По-видимому, он не замечал ни крови, ни боли.
Сотрясаясь всем телом, я вышла из библиотеки и встала в холле, как часовой, по другую сторону закрытой двери, охраняя Рекса от Реджи и от прислуги. Я не впустила бы их. Я никому не позволила бы стать свидетелем этого. В тот вечер, покинув библиотеку и направляясь к себе в спальню, Рекс не удивился, заметив меня у двери, — лишь на миг остановился, чтобы с отсутствующим видом поцеловать меня в щеку. А я после этого взяла таз с водой, разорвала свою нижнюю юбку, поскольку понятия не имела, где Мэри Энн хранила тряпки, отыскала в кладовой отбеливатель и попыталась самостоятельно отмыть ковер от кровавых пятен. Совсем вывести их мне не удалось, и я заставила пятна мебелью.

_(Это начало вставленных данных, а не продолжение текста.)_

-- pv_equiv track=rewrite | github.com/rawnoob25/SublistsAndPermutations | sublists.py | gen_2partition_sublist
-- ===== SOURCE A (Python) =====
-- def gen_2partition_sublist(L):
--     """
--     This function generates disjoint pairs of sublists of L. Each such pair is a tuple. The
--     function returns the list of all such tuples. The output
--     returned by this function can be used to answer the question: "How many different
--     pairs of knapsacks can be constructed from the function L such that
--     any element in the list may be absent from both knapsacks, or may be present
--     in either of the knapsacks (but never both).
--     """
--     n=len(L)
--     out=[]
--     for i in range(3**n):
--         knap1,knap2=[],[]
--         psn=0
--         k=i
--         while k>0:
--             #determine value of psn-th digit of base-3 representation
--             #of k; if it's 1, add L[psn] to knap1; otherwise if it (psn-th digit) is 2, add
--             #L[psn] to knap2.
--             if k%3==1:
--                 knap1.append(L[psn])
--             elif k%3==2:
--                 knap2.append(L[psn])
--             else:
--                 pass
--             k//=3
--             psn+=1
--         out.append((knap1,knap2))
--     return out
-- ===== SOURCE B (Python) =====
-- def gen_2partition_sublist(L):
--     def rec(i):
--         if i == len(L):
--             return [([], [])]
--         sub = rec(i + 1)
--         out = []
--         for k1, k2 in sub:
--             out.append((list(k1), list(k2)))
--             out.append(([L[i]] + k1, list(k2)))
--             out.append((list(k1), [L[i]] + k2))
--         return out
--     return rec(0)
-- ===== Notes on version B (the rewrite author's own statement) =====
-- stated objective: simpler
-- what changed: Replaces A's base-3 counter (loop over range(3**n) with an inner while loop decoding each counter value digit by digit) with a direct recursive enumeration over suffixes of L that emits the three placements (neither/knap1/knap2) of each element, preserving A's exact output order.
import Mathlib
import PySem

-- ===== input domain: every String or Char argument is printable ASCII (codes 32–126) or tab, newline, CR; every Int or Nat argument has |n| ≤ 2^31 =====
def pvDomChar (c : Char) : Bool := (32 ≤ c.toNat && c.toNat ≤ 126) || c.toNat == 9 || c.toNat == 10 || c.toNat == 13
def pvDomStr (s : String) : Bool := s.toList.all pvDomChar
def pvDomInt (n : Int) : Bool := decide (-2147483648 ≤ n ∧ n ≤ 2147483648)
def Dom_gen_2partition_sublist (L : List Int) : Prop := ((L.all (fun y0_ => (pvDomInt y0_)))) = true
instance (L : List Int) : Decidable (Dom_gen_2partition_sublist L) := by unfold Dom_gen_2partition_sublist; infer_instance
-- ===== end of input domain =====

-- B replaces A's base-3 counter (outer range(3**n) loop + inner digit-extraction while loop)
-- by a recursive enumeration over suffixes of L that emits, for each assignment of the rest,
-- the three placements of the current element; objective: simpler (no arithmetic decoding).

-- ===== PORT A =====
-- A's inner 'while k>0' loop: reads the psn-th base-3 digit of k and appends L[psn] to the
-- matching knapsack.  L[psn] is ported as (pyGet? L psn).getD 0: in A the index is always in
-- range (k < 3**len(L) so the loop runs at most len(L) times), so the default is never used.
def pvDigitsLoop (L : List Int) (k psn : Int) (knap1 knap2 : List Int) :
    List Int × List Int :=
  if h : k > 0 then
    if PySem.Int.mod k 3 = 1 then
      pvDigitsLoop L (PySem.Int.floordiv k 3) (psn + 1)
        (knap1 ++ [(PySem.List.pyGet? L psn).getD 0]) knap2
    else if PySem.Int.mod k 3 = 2 then
      pvDigitsLoop L (PySem.Int.floordiv k 3) (psn + 1)
        knap1 (knap2 ++ [(PySem.List.pyGet? L psn).getD 0])
    else
      pvDigitsLoop L (PySem.Int.floordiv k 3) (psn + 1) knap1 knap2
  else (knap1, knap2)
termination_by k.toNat
decreasing_by
  all_goals
    · rw [PySem.Int.floordiv_eq_ediv_of_pos (by omega)]
      omega

def gen_2partition_sublist (L : List Int) : List (List Int × List Int) :=
  (PySem.List.pyRange 0 (3 ^ L.length : Nat) 1).foldl
    (fun out i => out ++ [pvDigitsLoop L i 0 [] []]) []

-- ===== PORT B =====
-- Source B's rec(i) works on the suffix L[i:]; the port recurses on that suffix directly.
def pvRecAlt (M : List Int) : List (List Int × List Int) :=
  match M with
  | [] => [([], [])]
  | x :: rest =>
      (pvRecAlt rest).foldl
        (fun out p => out ++ [(p.1, p.2), (x :: p.1, p.2), (p.1, x :: p.2)]) []

def gen_2partition_sublist_alt (L : List Int) : List (List Int × List Int) :=
  pvRecAlt L

-- ===== PRECONDITION & SPEC =====
def Spec_gen_2partition_sublist (L : List Int) (out : List (List Int × List Int)) : Prop := out = gen_2partition_sublist_alt L
instance (L : List Int) (out : List (List Int × List Int)) : Decidable (Spec_gen_2partition_sublist L out) := by unfold Spec_gen_2partition_sublist; infer_instance

-- ===== CLAIM (what is proved, stated in full; the proofs are below) =====
def Claim_equal_gen_2partition_sublist : Prop := ∀ (L : List Int), Dom_gen_2partition_sublist L → Spec_gen_2partition_sublist L (gen_2partition_sublist L)

-- ===== LEMMAS AND PROOFS =====

-- Unfolding equation for pvDigitsLoop (one step).
theorem pvDigitsLoop_eq (L : List Int) (k psn : Int) (k1 k2 : List Int) :
    pvDigitsLoop L k psn k1 k2 =
      if k > 0 then
        if PySem.Int.mod k 3 = 1 then
          pvDigitsLoop L (PySem.Int.floordiv k 3) (psn + 1)
            (k1 ++ [(PySem.List.pyGet? L psn).getD 0]) k2
        else if PySem.Int.mod k 3 = 2 then
          pvDigitsLoop L (PySem.Int.floordiv k 3) (psn + 1)
            k1 (k2 ++ [(PySem.List.pyGet? L psn).getD 0])
        else
          pvDigitsLoop L (PySem.Int.floordiv k 3) (psn + 1) k1 k2
      else (k1, k2) := by
  rw [pvDigitsLoop]
  split <;> simp [*]

-- Index shift: starting at position psn+1 in (x :: rest) is starting at psn in rest.
theorem pvDigitsLoop_shift_fuel (x : Int) (rest : List Int) : ∀ (n : Nat) (k : Int),
    k.toNat ≤ n → ∀ (psn : Nat) (k1 k2 : List Int),
    pvDigitsLoop (x :: rest) k ((psn : Int) + 1) k1 k2 =
      pvDigitsLoop rest k (psn : Int) k1 k2 := by
  intro n
  induction n with
  | zero =>
      intro k hk psn k1 k2
      have h : ¬ k > 0 := by omega
      conv_lhs => rw [pvDigitsLoop_eq]
      conv_rhs => rw [pvDigitsLoop_eq]
      simp [h]
  | succ n ih =>
      intro k hk psn k1 k2
      conv_lhs => rw [pvDigitsLoop_eq]
      conv_rhs => rw [pvDigitsLoop_eq]
      by_cases h : k > 0
      · have hdiv : (PySem.Int.floordiv k 3).toNat ≤ n := by
          rw [PySem.Int.floordiv_eq_ediv_of_pos (by omega)]
          omega
        have hcast : ((psn : Int) + 1) = ((psn + 1 : Nat) : Int) := by push_cast; ring
        simp only [if_pos h, PySem.List.pyGet?_cons_succ]
        split_ifs <;>
          · rw [hcast]
            exact ih _ hdiv (psn + 1) _ _
      · simp [h]

theorem pvDigitsLoop_shift (x : Int) (rest : List Int) (k : Int) (psn : Nat)
    (k1 k2 : List Int) :
    pvDigitsLoop (x :: rest) k ((psn : Int) + 1) k1 k2 =
      pvDigitsLoop rest k (psn : Int) k1 k2 :=
  pvDigitsLoop_shift_fuel x rest k.toNat k le_rfl psn k1 k2

-- Accumulator lemma.
theorem pvDigitsLoop_acc_fuel (L : List Int) : ∀ (n : Nat) (k : Int), k.toNat ≤ n →
    ∀ (psn : Int) (k1 k2 : List Int),
    pvDigitsLoop L k psn k1 k2 =
      (k1 ++ (pvDigitsLoop L k psn [] []).1, k2 ++ (pvDigitsLoop L k psn [] []).2) := by
  intro n
  induction n with
  | zero =>
      intro k hk psn k1 k2
      have h : ¬ k > 0 := by omega
      conv_lhs => rw [pvDigitsLoop_eq]
      conv_rhs => rw [pvDigitsLoop_eq]
      simp [h]
  | succ n ih =>
      intro k hk psn k1 k2
      by_cases h : k > 0
      · have hdiv : (PySem.Int.floordiv k 3).toNat ≤ n := by
          rw [PySem.Int.floordiv_eq_ediv_of_pos (by omega)]
          omega
        conv_lhs => rw [pvDigitsLoop_eq]
        conv_rhs => rw [pvDigitsLoop_eq]
        simp only [if_pos h]
        split_ifs
        · rw [ih _ hdiv (psn + 1) (k1 ++ _) k2,
              ih _ hdiv (psn + 1) ([] ++ _) ([] : List Int)]
          try simp
        · rw [ih _ hdiv (psn + 1) k1 (k2 ++ _),
              ih _ hdiv (psn + 1) ([] : List Int) ([] ++ _)]
          try simp
        · rw [ih _ hdiv (psn + 1) k1 k2,
              ih _ hdiv (psn + 1) ([] : List Int) ([] : List Int)]
          try simp
      · conv_lhs => rw [pvDigitsLoop_eq]
        conv_rhs => rw [pvDigitsLoop_eq]
        simp [h]

theorem pvDigitsLoop_acc (L : List Int) (k psn : Int) (k1 k2 : List Int) :
    pvDigitsLoop L k psn k1 k2 =
      (k1 ++ (pvDigitsLoop L k psn [] []).1, k2 ++ (pvDigitsLoop L k psn [] []).2) :=
  pvDigitsLoop_acc_fuel L k.toNat k le_rfl psn k1 k2

-- The three digit steps.
theorem pvDigitsLoop_three (x : Int) (rest : List Int) (q : Nat) :
    pvDigitsLoop (x :: rest) ((3 * q : Nat) : Int) 0 [] [] = pvDigitsLoop rest (q : Int) 0 [] []
    ∧ pvDigitsLoop (x :: rest) ((3 * q + 1 : Nat) : Int) 0 [] [] =
        (x :: (pvDigitsLoop rest (q : Int) 0 [] []).1, (pvDigitsLoop rest (q : Int) 0 [] []).2)
    ∧ pvDigitsLoop (x :: rest) ((3 * q + 2 : Nat) : Int) 0 [] [] =
        ((pvDigitsLoop rest (q : Int) 0 [] []).1, x :: (pvDigitsLoop rest (q : Int) 0 [] []).2) := by
  have hshift : ∀ (k1 k2 : List Int),
      pvDigitsLoop (x :: rest) (q : Int) 1 k1 k2 = pvDigitsLoop rest (q : Int) 0 k1 k2 := by
    intro k1 k2
    have := pvDigitsLoop_shift x rest (q : Int) 0 k1 k2
    simpa using this
  refine ⟨?_, ?_, ?_⟩
  · by_cases hq : q = 0
    · subst hq
      conv_lhs => rw [pvDigitsLoop_eq]
      conv_rhs => rw [pvDigitsLoop_eq]
      norm_num
    · have hpos : ((3 * q : Nat) : Int) > 0 := by push_cast; omega
      have hmod : PySem.Int.mod ((3 * q : Nat) : Int) 3 = 0 := by
        rw [PySem.Int.mod_eq_emod_of_pos (by omega)]; push_cast; omega
      have hfd : PySem.Int.floordiv ((3 * q : Nat) : Int) 3 = (q : Int) := by
        rw [PySem.Int.floordiv_eq_ediv_of_pos (by omega)]; push_cast; omega
      conv_lhs => rw [pvDigitsLoop_eq]
      simp only [if_pos hpos, hmod, hfd]
      norm_num [hshift]
  · have hpos : ((3 * q + 1 : Nat) : Int) > 0 := by push_cast; omega
    have hmod : PySem.Int.mod ((3 * q + 1 : Nat) : Int) 3 = 1 := by
      rw [PySem.Int.mod_eq_emod_of_pos (by omega)]; push_cast; omega
    have hfd : PySem.Int.floordiv ((3 * q + 1 : Nat) : Int) 3 = (q : Int) := by
      rw [PySem.Int.floordiv_eq_ediv_of_pos (by omega)]; push_cast; omega
    conv_lhs => rw [pvDigitsLoop_eq]
    simp only [if_pos hpos, hmod, hfd, PySem.List.pyGet?_zero_cons]
    norm_num
    rw [hshift]
    rw [pvDigitsLoop_acc rest (q : Int) 0 [x] []]
    simp
  · have hpos : ((3 * q + 2 : Nat) : Int) > 0 := by push_cast; omega
    have hmod : PySem.Int.mod ((3 * q + 2 : Nat) : Int) 3 = 2 := by
      rw [PySem.Int.mod_eq_emod_of_pos (by omega)]; push_cast; omega
    have hfd : PySem.Int.floordiv ((3 * q + 2 : Nat) : Int) 3 = (q : Int) := by
      rw [PySem.Int.floordiv_eq_ediv_of_pos (by omega)]; push_cast; omega
    conv_lhs => rw [pvDigitsLoop_eq]
    simp only [if_pos hpos, hmod, hfd, PySem.List.pyGet?_zero_cons]
    norm_num
    rw [hshift]
    rw [pvDigitsLoop_acc rest (q : Int) 0 [] [x]]
    simp

-- range(3m) mapped, regrouped in blocks of three.
theorem range_mul_three_map {β : Type} (g : Nat → β) (m : Nat) :
    (List.range (3 * m)).map g =
      (List.range m).flatMap (fun q => [g (3 * q), g (3 * q + 1), g (3 * q + 2)]) := by
  induction m with
  | zero => simp
  | succ m ih =>
      have h3 : 3 * (m + 1) = (3 * m + 1) + 1 + 1 := by omega
      rw [h3, List.range_succ, List.range_succ, List.range_succ, List.range_succ]
      simp [ih]

-- A's output as a map over List.range.
theorem genA_eq_map (L : List Int) :
    gen_2partition_sublist L =
      (List.range (3 ^ L.length)).map (fun i : Nat => pvDigitsLoop L (i : Int) 0 [] []) := by
  unfold gen_2partition_sublist
  rw [PySem.List.foldl_append_singleton_eq_map]
  rw [PySem.List.pyRange_zero_nat]
  rw [List.map_map]
  simp [Function.comp_def]

-- generic loop shape used by pvRecAlt_cons
theorem pvFoldlAppend {α β : Type} (l : List α) (g : α → List β) (acc : List β) :
    l.foldl (fun out p => out ++ g p) acc = acc ++ l.flatMap g := by
  induction l generalizing acc with
  | nil => simp
  | cons a l ih => simp [ih, List.append_assoc]

-- B's step as flatMap.
theorem pvRecAlt_cons (x : Int) (rest : List Int) :
    pvRecAlt (x :: rest) =
      (pvRecAlt rest).flatMap (fun p => [(p.1, p.2), (x :: p.1, p.2), (p.1, x :: p.2)]) := by
  show (pvRecAlt rest).foldl _ [] = _
  rw [pvFoldlAppend (pvRecAlt rest) (fun p => [(p.1, p.2), (x :: p.1, p.2), (p.1, x :: p.2)]) []]
  simp

-- Main equivalence of the two enumerations.
theorem main_eq (L : List Int) : gen_2partition_sublist L = pvRecAlt L := by
  induction L with
  | nil =>
      rw [genA_eq_map]
      have h : pvDigitsLoop [] 0 0 [] [] = ([], []) := by
        rw [pvDigitsLoop_eq]; norm_num
      simp [pvRecAlt, h]
  | cons x rest ih =>
      rw [genA_eq_map, pvRecAlt_cons, ← ih, genA_eq_map]
      rw [show (3 : Nat) ^ (x :: rest).length = 3 * 3 ^ rest.length from by
        simp [pow_succ]; ring]
      rw [range_mul_three_map]
      rw [List.flatMap_map]
      apply List.flatMap_congr
      intro q _
      obtain ⟨h0, h1, h2⟩ := pvDigitsLoop_three x rest q
      push_cast at h0 h1 h2
      simp [h0, h1, h2]

-- ===== VERDICT (by name: the statement is the Claim_ definition above) =====
theorem gen_2partition_sublist_spec : Claim_equal_gen_2partition_sublist := by
  intro L _
  unfold Spec_gen_2partition_sublist gen_2partition_sublist_alt
  exact main_eq L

Через неделю Рекс вернулся на фронт. Я ни разу не говорила с ним о шрамах на его руке, хотя он их никогда не пытался скрыть.
Каффнеллз из величественного загородного имения превратился в призрачный реликт, в комнатах которого витали лишь отзвуки смеха, былых вечеринок, ушедшей радости. Он был под стать нам с Реджи. Я представляла, как шушукается прислуга у нас за спиной. Иногда я видела нас их глазами: двое старичков, живущих воспоминаниями, ибо разговоры о настоящем приносят им слишком много боли.
Я часто находила Реджи в комнате Кэрила. Он сидел, уставившись в окно на лес, на тропинки, по которым, играя, бегали мальчики. А меня он часто заставал в комнате Рекса с одной из его любимых в детстве книг — «Островом сокровищ» или «Черным красавчиком». [12] Имеется в виду «Черный красавчик. Автобиография лошади» — роман английской писательницы Анны Сьюэлл (1820–1878).
В таких случаях никто из нас не произносил ни слова. Довольно было знать, что мы присматриваем друг за другом.
Как-то одним холодным октябрьским утром в дверь позвонили. Реджи сам открыл дверь, поскольку ждал, когда привезут луковицы, и хотел проследить за тем, чтобы их выгрузили в доме садовника. Меня привлекла странная, неестественная тишина, воцарившаяся внизу. До этого наверху в холле я наблюдала, как вешают новый папин портрет. И вдруг все замерло, так что мне стало не по себе. Звонок прозвучал, но за ним я не услышала ни голосов, ни шагов. Словно из дома в одночасье выпустили весь воздух.
И тогда я все поняла.
Выронив молоток, который держала в руке, потому что один из немногих оставшихся у нас лакеев отмечал карандашом на стене точку, я медленно приблизилась к лестнице.
— Реджи? — тихо позвала я.
Он стоял у открытой двери с маленьким конвертиком в руке, затем медленно отступил назад, прислонился к стене и выронил письмо, которое плавно спланировало на пол. Муж безмолвно поднял на меня глаза, превратившиеся от горя в черные зияющие дыры.
Я слетела вниз по ступеням, уже зная, что это за телеграмма — разве я не запомнила первую? — и в моем сердце звучал лишь один вопрос: «Кто на сей раз?» В сознании на секунду мелькнула нелепая мысль, что выбор за мной; мы потеряем того сына, имя которого сейчас возникнет у меня в голове. И к моему вечному стыду — мне всегда будет больно вспоминать об этом, — в уме у меня действительно появилось, прозвучало шепотом имя сына, но в телеграмме, которую я подхватила с пола, значилось другое: С прискорбием сообщаем, что Ваш сын, Леопольд Реджинальд Харгривз, пал смертью храбрых во время боевых действий.